> Exercise prompt: Which lines below contain "substring"? Pull them out.

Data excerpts
● ● ● ● ● ● ●
-- pv_equiv track=rewrite | github.com/sudo-self/lockboxpi | telegram_bot.py | is_malicious
-- ===== SOURCE A (Python) =====
-- def is_malicious(cmd: str) -> bool:
--     if not cmd:
--         return False
--     c = cmd.lower()
--     bad_patterns = [
--         "rm -rf", "rm -r", "rm -f", "mkfs", "dd if=", "shutdown", "poweroff",
--         "wget ", "curl ", "nc -e", "bash -i", ":(){", "mv /"
--     ]
--     return any(b in c for b in bad_patterns)
-- ===== SOURCE B (Python) =====
-- BAD = ("rm -rf", "rm -r", "rm -f", "mkfs", "dd if=", "shutdown", "poweroff",
--        "wget ", "curl ", "nc -e", "bash -i", ":(){", "mv /")
--
--
-- def is_malicious(cmd: str) -> bool:
--     # single left-to-right scan: at each position test whether some bad
--     # pattern starts there (position-major instead of pattern-major)
--     c = cmd.lower()
--     for i in range(len(c)):
--         if any(c.startswith(b, i) for b in BAD):
--             return True
--     return False
-- ===== Notes on version B (the rewrite author's own statement) =====
-- stated objective: alternative
-- what changed: A scans the whole lowered string once per pattern (pattern-major, k independent substring searches); B makes a single position-major left-to-right pass, testing at each index whether any pattern starts there, with no empty-string guard.
import Mathlib
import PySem

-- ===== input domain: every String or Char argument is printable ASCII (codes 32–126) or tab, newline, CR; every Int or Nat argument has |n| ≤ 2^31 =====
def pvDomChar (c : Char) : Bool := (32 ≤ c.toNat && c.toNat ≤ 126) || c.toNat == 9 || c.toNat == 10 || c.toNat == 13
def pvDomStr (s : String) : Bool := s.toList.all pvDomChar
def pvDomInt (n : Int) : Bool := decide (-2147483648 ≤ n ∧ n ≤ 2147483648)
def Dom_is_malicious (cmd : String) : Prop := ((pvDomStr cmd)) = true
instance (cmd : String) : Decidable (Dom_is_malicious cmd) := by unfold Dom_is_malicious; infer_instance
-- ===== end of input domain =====

-- B replaces A's thirteen independent substring scans by one position-major
-- left-to-right pass (at each index: does some pattern start here?); same cost class.

-- ===== PORT A =====
def bad_patterns_a : List String :=
  ["rm -rf", "rm -r", "rm -f", "mkfs", "dd if=", "shutdown", "poweroff",
   "wget ", "curl ", "nc -e", "bash -i", ":(){", "mv /"]

def is_malicious (cmd : String) : Bool :=
  if cmd = "" then false
  else
    let c := PySem.Str.lower cmd
    bad_patterns_a.any (fun b => PySem.Str.isIn b c)

-- ===== PORT B =====
def badB : List (List Char) :=
  (["rm -rf", "rm -r", "rm -f", "mkfs", "dd if=", "shutdown", "poweroff",
    "wget ", "curl ", "nc -e", "bash -i", ":(){", "mv /"]).map String.toList

-- the `for i in range(len(c))` loop of Source B as recursion over the suffixes of c
def scanBad : List Char → Bool
  | [] => false
  | a :: rest =>
    if badB.any (fun b => PySem.Chars.startswith (a :: rest) b) then true
    else scanBad rest

def is_malicious_alt (cmd : String) : Bool :=
  let c := PySem.Str.lower cmd
  scanBad c.toList

-- ===== PRECONDITION & SPEC =====
def Spec_is_malicious (cmd : String) (out : Bool) : Prop := out = is_malicious_alt cmd
instance (cmd : String) (out : Bool) : Decidable (Spec_is_malicious cmd out) := by unfold Spec_is_malicious; infer_instance

-- ===== CLAIM (what is proved, stated in full; the proofs are below) =====
def Claim_equal_is_malicious : Prop := ∀ (cmd : String), Dom_is_malicious cmd → Spec_is_malicious cmd (is_malicious cmd)

-- ===== LEMMAS AND PROOFS =====

-- the position-major scan finds exactly the patterns occurring as infixes
theorem scanBad_eq_any_isIn (l : List Char) :
    scanBad l = badB.any (fun b => PySem.Chars.isIn b l) := by
  induction l with
  | nil => decide
  | cons a rest ih =>
    show (if badB.any (fun b => PySem.Chars.startswith (a :: rest) b) then true
          else scanBad rest) = _
    rw [ih]
    rcases h : badB.any (fun b => PySem.Chars.startswith (a :: rest) b) with _ | _
    · simp only [if_neg Bool.false_ne_true]
      apply Bool.eq_iff_iff.mpr
      simp only [List.any_eq_true, PySem.Chars.isIn_iff_infix, List.infix_cons_iff]
      constructor
      · rintro ⟨b, hb, h2⟩; exact ⟨b, hb, Or.inr h2⟩
      · rintro ⟨b, hb, h2 | h2⟩
        · exfalso
          have := List.any_eq_false.mp (by simpa using h) b hb
          rw [PySem.Chars.startswith_iff] at this
          exact absurd h2 (by simpa using this)
        · exact ⟨b, hb, h2⟩
    · simp only [if_pos]
      rcases List.any_eq_true.mp h with ⟨b, hb, hs⟩
      symm
      refine List.any_eq_true.mpr ⟨b, hb, ?_⟩
      rw [PySem.Chars.isIn_iff_infix]
      exact (PySem.Chars.startswith_iff _ _ |>.mp hs).isInfix

-- ===== VERDICT (by name: the statement is the Claim_ definition above) =====
theorem is_malicious_spec : Claim_equal_is_malicious := by
  intro cmd _
  unfold Spec_is_malicious is_malicious is_malicious_alt
  rw [scanBad_eq_any_isIn]
  by_cases h : cmd = ""
  · subst h; decide
  · simp only [if_neg h, badB, List.any_map, bad_patterns_a]
    apply List.any_congr rfl
    intro b
    simp [PySem.Str.isIn_eq]
-- the two candidate lists are permutations of one another
lemma pv_cands_perm (mw : List (Int × Int)) (rc : List (Int × List (Int × Int))) (dur : Int)
    (hnd : (rc.map Prod.fst).Nodup) :
    (pvACands mw rc dur).Perm (pvBCands mw rc dur) := by
  rw [List.perm_iff_count]
  intro x
  have hA : (pvACands mw rc dur).count x
      = (rc.map (fun dw => (mw.map (fun p =>
          if dur ≤ x.2 - x.1 then
            (if dw.1 ∈ PySem.List.pyRange (PySem.Int.floordiv p.1 96) (PySem.Int.floordiv p.2 96 + 1) 1
             then ((dw.2.filter (fun q => decide ((pvVal p q).1 < (pvVal p q).2))).map (fun q => pvVal p q)).count x
             else 0)
          else 0)).sum)).sum := by
    unfold pvACands
    rw [pv_count_filter, pv_count_flatMap]
    have hFp : ∀ p : Int × Int,
        ((((PySem.List.pyRange (PySem.Int.floordiv p.1 96) (PySem.Int.floordiv p.2 96 + 1) 1).flatMap
            (fun day => ((rc.lookup day).getD []))).filter
              (fun q => decide ((pvVal p q).1 < (pvVal p q).2))).map (fun q => pvVal p q)).count x
          = (rc.map (fun dw =>
              if dw.1 ∈ PySem.List.pyRange (PySem.Int.floordiv p.1 96) (PySem.Int.floordiv p.2 96 + 1) 1
              then ((dw.2.filter (fun q => decide ((pvVal p q).1 < (pvVal p q).2))).map (fun q => pvVal p q)).count x
              else 0)).sum := by
      intro p
      rw [List.filter_flatMap, List.map_flatMap, pv_count_flatMap]
      exact pv_lookup_sum rc hnd _ (PySem.List.nodup_pyRange_one _ _)
        (fun rws => ((rws.filter (fun q => decide ((pvVal p q).1 < (pvVal p q).2))).map (fun q => pvVal p q)).count x) rfl
    rw [List.map_congr_left (fun p _ => hFp p)]
    simp only [decide_eq_true_eq]
    rw [pv_ite_sum]
    rw [List.map_congr_left (fun p (_ : p ∈ mw) => pv_ite_sum _ rc _)]
    rw [pv_sum_comm]
  have hB : (pvBCands mw rc dur).count x
      = (rc.map (fun dw => (mw.map (fun p =>
          if PySem.Int.floordiv p.1 96 ≤ dw.1 ∧ dw.1 ≤ PySem.Int.floordiv p.2 96
          then ((dw.2.filter (fun q => decide ((pvVal p q).1 < (pvVal p q).2 ∧ dur ≤ (pvVal p q).2 - (pvVal p q).1))).map (fun q => pvVal p q)).count x
          else 0)).sum)).sum := by
    unfold pvBCands
    rw [pv_count_flatMap]
    apply congrArg
    apply List.map_congr_left
    intro dw _
    rw [pv_count_flatMap, pv_sum_map_filter]
    apply congrArg
    apply List.map_congr_left
    intro p _
    simp only [decide_eq_true_eq]
  rw [hA, hB]
  apply congrArg
  apply List.map_congr_left
  intro dw _
  apply congrArg
  apply List.map_congr_left
  intro p _
  rw [pv_n2_eq]
  have hmem : dw.1 ∈ PySem.List.pyRange (PySem.Int.floordiv p.1 96) (PySem.Int.floordiv p.2 96 + 1) 1
      ↔ (PySem.Int.floordiv p.1 96 ≤ dw.1 ∧ dw.1 ≤ PySem.Int.floordiv p.2 96) := by
    rw [PySem.List.mem_pyRange_one]
    omega
  by_cases hP : dur ≤ x.2 - x.1 <;>
    by_cases hm : PySem.Int.floordiv p.1 96 ≤ dw.1 ∧ dw.1 ≤ PySem.Int.floordiv p.2 96 <;>
      simp [hP, hm, hmem]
● ● ● ● ● ● ●
> Written answer:
-- what changed: A scans the whole lowered string once per pattern (pattern-major, k independent substring searches); B makes a single position-major left-to-right pass, testing at each index whether any pattern starts there, with no empty-string guard.
-- B replaces A's thirteen independent substring scans by one position-major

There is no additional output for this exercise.